Exercise prompt >> Given the material below, output exactly the lines from the line with "with _ | ⟨b, t'⟩" to the line with "obtain ⟨h1, h2⟩ := h", both ends included, and no other lines.

--------------------------------------------------

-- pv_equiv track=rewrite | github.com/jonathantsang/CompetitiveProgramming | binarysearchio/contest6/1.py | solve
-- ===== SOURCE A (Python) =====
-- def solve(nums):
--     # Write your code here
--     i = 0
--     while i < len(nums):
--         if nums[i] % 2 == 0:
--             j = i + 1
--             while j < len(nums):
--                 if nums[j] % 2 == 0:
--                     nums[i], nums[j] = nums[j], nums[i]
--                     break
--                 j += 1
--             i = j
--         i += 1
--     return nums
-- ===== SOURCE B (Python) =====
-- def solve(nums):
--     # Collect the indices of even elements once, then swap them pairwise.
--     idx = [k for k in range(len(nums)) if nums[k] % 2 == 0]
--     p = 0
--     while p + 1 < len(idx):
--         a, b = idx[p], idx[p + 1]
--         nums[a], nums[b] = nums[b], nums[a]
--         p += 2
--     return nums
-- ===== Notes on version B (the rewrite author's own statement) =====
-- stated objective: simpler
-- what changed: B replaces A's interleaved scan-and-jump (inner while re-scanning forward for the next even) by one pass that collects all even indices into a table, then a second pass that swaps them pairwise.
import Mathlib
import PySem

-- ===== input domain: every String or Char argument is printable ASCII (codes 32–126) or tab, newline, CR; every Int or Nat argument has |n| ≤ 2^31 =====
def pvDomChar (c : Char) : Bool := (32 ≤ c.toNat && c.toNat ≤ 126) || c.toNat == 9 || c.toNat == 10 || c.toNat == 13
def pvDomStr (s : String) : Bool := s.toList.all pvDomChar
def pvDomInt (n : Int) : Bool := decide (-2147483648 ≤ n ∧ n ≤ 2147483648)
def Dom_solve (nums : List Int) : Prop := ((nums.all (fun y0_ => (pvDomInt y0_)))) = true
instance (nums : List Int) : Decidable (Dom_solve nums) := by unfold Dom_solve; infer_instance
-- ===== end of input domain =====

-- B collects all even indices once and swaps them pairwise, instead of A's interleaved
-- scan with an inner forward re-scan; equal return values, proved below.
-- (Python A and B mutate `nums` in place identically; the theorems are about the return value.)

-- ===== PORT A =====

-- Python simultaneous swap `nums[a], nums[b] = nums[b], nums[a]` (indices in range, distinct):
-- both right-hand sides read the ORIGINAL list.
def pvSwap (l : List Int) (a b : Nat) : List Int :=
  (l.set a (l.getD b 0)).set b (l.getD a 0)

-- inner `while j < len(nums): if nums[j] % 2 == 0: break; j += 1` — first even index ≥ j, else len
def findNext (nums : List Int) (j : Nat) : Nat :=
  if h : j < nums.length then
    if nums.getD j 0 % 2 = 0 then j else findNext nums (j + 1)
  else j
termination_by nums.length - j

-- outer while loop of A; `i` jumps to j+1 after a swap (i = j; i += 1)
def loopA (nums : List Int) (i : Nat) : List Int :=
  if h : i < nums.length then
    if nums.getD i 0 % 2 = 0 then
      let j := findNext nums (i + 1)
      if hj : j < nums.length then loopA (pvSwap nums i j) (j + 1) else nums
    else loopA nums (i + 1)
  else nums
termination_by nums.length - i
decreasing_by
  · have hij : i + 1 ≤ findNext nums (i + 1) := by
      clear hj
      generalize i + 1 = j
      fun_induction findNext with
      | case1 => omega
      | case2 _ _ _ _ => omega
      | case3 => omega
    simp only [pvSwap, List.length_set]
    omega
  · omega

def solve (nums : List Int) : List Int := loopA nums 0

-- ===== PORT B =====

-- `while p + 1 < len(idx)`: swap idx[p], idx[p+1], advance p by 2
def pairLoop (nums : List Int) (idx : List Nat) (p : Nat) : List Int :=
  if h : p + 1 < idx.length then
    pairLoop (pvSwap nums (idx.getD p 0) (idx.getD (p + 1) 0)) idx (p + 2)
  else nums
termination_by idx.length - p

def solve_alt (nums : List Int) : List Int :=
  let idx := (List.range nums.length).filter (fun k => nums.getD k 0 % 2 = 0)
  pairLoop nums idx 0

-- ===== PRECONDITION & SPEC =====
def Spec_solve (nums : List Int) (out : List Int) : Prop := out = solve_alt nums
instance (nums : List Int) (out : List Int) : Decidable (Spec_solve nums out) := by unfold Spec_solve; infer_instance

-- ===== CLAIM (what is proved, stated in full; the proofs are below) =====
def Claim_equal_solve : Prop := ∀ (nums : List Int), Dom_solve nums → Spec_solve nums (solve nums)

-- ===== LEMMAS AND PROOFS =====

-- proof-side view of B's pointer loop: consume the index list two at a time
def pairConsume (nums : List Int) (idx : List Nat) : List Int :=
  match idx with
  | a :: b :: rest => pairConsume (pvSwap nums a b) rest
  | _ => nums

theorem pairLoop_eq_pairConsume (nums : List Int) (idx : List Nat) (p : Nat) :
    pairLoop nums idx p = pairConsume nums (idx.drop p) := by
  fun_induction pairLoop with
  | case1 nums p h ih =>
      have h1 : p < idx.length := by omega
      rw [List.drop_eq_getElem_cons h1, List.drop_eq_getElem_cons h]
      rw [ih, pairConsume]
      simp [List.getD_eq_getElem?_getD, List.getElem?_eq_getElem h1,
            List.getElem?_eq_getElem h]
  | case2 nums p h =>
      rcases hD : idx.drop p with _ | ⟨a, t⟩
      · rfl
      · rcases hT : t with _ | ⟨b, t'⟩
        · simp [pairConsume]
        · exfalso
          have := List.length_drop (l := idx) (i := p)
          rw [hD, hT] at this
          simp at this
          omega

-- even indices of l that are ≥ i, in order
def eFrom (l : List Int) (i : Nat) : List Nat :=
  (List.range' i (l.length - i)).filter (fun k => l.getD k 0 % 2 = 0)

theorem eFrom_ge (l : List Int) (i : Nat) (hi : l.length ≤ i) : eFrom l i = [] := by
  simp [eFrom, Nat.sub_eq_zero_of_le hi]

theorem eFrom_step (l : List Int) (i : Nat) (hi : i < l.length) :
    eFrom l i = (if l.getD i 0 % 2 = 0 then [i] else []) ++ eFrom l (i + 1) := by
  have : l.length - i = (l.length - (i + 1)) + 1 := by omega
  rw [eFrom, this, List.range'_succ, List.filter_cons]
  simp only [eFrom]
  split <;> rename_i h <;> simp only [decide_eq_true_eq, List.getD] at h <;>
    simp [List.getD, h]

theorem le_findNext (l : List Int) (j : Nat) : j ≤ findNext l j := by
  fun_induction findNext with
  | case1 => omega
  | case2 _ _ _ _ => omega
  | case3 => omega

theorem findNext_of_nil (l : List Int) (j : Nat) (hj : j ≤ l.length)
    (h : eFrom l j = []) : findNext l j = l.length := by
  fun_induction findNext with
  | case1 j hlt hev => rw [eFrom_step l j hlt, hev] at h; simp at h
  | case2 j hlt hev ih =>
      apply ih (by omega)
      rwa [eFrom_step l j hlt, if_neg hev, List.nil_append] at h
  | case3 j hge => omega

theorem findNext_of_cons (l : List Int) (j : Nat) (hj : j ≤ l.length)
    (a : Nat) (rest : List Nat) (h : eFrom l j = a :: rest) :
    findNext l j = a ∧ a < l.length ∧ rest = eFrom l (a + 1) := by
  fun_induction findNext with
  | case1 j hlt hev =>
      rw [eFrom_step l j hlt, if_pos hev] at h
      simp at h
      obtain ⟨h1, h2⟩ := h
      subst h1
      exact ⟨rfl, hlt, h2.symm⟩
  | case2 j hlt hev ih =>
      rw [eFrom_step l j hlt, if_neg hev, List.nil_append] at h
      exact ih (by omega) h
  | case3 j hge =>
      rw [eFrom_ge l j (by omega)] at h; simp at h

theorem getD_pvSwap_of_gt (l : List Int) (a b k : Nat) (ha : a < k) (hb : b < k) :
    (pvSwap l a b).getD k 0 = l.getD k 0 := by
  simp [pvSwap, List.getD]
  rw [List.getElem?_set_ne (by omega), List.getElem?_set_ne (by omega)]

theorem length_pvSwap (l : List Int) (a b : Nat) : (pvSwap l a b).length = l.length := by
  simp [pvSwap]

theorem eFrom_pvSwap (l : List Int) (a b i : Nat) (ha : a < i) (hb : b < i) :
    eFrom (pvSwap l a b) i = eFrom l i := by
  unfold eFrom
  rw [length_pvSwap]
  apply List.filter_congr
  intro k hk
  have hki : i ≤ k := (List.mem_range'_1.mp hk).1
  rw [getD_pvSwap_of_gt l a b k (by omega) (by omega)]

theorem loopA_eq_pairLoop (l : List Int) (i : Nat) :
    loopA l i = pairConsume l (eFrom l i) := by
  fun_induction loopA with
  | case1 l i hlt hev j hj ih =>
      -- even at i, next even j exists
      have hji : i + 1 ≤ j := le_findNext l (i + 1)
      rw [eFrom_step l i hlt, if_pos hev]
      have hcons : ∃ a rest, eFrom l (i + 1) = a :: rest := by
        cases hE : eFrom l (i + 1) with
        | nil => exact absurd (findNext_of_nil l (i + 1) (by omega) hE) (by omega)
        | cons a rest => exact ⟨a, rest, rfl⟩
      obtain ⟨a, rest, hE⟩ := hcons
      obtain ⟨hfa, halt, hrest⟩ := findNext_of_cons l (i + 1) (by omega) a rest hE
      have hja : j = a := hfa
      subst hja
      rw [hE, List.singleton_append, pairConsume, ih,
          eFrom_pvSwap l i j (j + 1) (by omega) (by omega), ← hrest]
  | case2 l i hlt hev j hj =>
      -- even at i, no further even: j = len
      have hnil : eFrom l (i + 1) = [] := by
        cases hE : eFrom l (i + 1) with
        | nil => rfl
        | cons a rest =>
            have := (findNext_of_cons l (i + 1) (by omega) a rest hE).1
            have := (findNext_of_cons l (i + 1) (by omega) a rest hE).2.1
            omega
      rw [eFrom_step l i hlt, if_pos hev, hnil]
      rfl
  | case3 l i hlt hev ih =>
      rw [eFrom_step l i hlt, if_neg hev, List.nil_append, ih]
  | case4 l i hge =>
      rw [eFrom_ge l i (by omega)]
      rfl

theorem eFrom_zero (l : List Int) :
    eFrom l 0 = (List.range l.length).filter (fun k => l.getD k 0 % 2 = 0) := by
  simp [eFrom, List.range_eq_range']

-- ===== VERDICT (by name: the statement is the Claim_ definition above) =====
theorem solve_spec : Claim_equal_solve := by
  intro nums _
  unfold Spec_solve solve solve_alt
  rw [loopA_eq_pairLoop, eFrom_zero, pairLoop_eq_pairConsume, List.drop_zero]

--------------------------------------------------

Task solution >>
      · rcases hT : t with _ | ⟨b, t'⟩
        · simp [pairConsume]
        · exfalso
          have := List.length_drop (l := idx) (i := p)
          rw [hD, hT] at this
          simp at this
          omega

-- even indices of l that are ≥ i, in order
def eFrom (l : List Int) (i : Nat) : List Nat :=
  (List.range' i (l.length - i)).filter (fun k => l.getD k 0 % 2 = 0)

theorem eFrom_ge (l : List Int) (i : Nat) (hi : l.length ≤ i) : eFrom l i = [] := by
  simp [eFrom, Nat.sub_eq_zero_of_le hi]

theorem eFrom_step (l : List Int) (i : Nat) (hi : i < l.length) :
    eFrom l i = (if l.getD i 0 % 2 = 0 then [i] else []) ++ eFrom l (i + 1) := by
  have : l.length - i = (l.length - (i + 1)) + 1 := by omega
  rw [eFrom, this, List.range'_succ, List.filter_cons]
  simp only [eFrom]
  split <;> rename_i h <;> simp only [decide_eq_true_eq, List.getD] at h <;>
    simp [List.getD, h]

theorem le_findNext (l : List Int) (j : Nat) : j ≤ findNext l j := by
  fun_induction findNext with
  | case1 => omega
  | case2 _ _ _ _ => omega
  | case3 => omega

theorem findNext_of_nil (l : List Int) (j : Nat) (hj : j ≤ l.length)
    (h : eFrom l j = []) : findNext l j = l.length := by
  fun_induction findNext with
  | case1 j hlt hev => rw [eFrom_step l j hlt, hev] at h; simp at h
  | case2 j hlt hev ih =>
      apply ih (by omega)
      rwa [eFrom_step l j hlt, if_neg hev, List.nil_append] at h
  | case3 j hge => omega

theorem findNext_of_cons (l : List Int) (j : Nat) (hj : j ≤ l.length)
    (a : Nat) (rest : List Nat) (h : eFrom l j = a :: rest) :
    findNext l j = a ∧ a < l.length ∧ rest = eFrom l (a + 1) := by
  fun_induction findNext with
  | case1 j hlt hev =>
      rw [eFrom_step l j hlt, if_pos hev] at h
      simp at h
      obtain ⟨h1, h2⟩ := h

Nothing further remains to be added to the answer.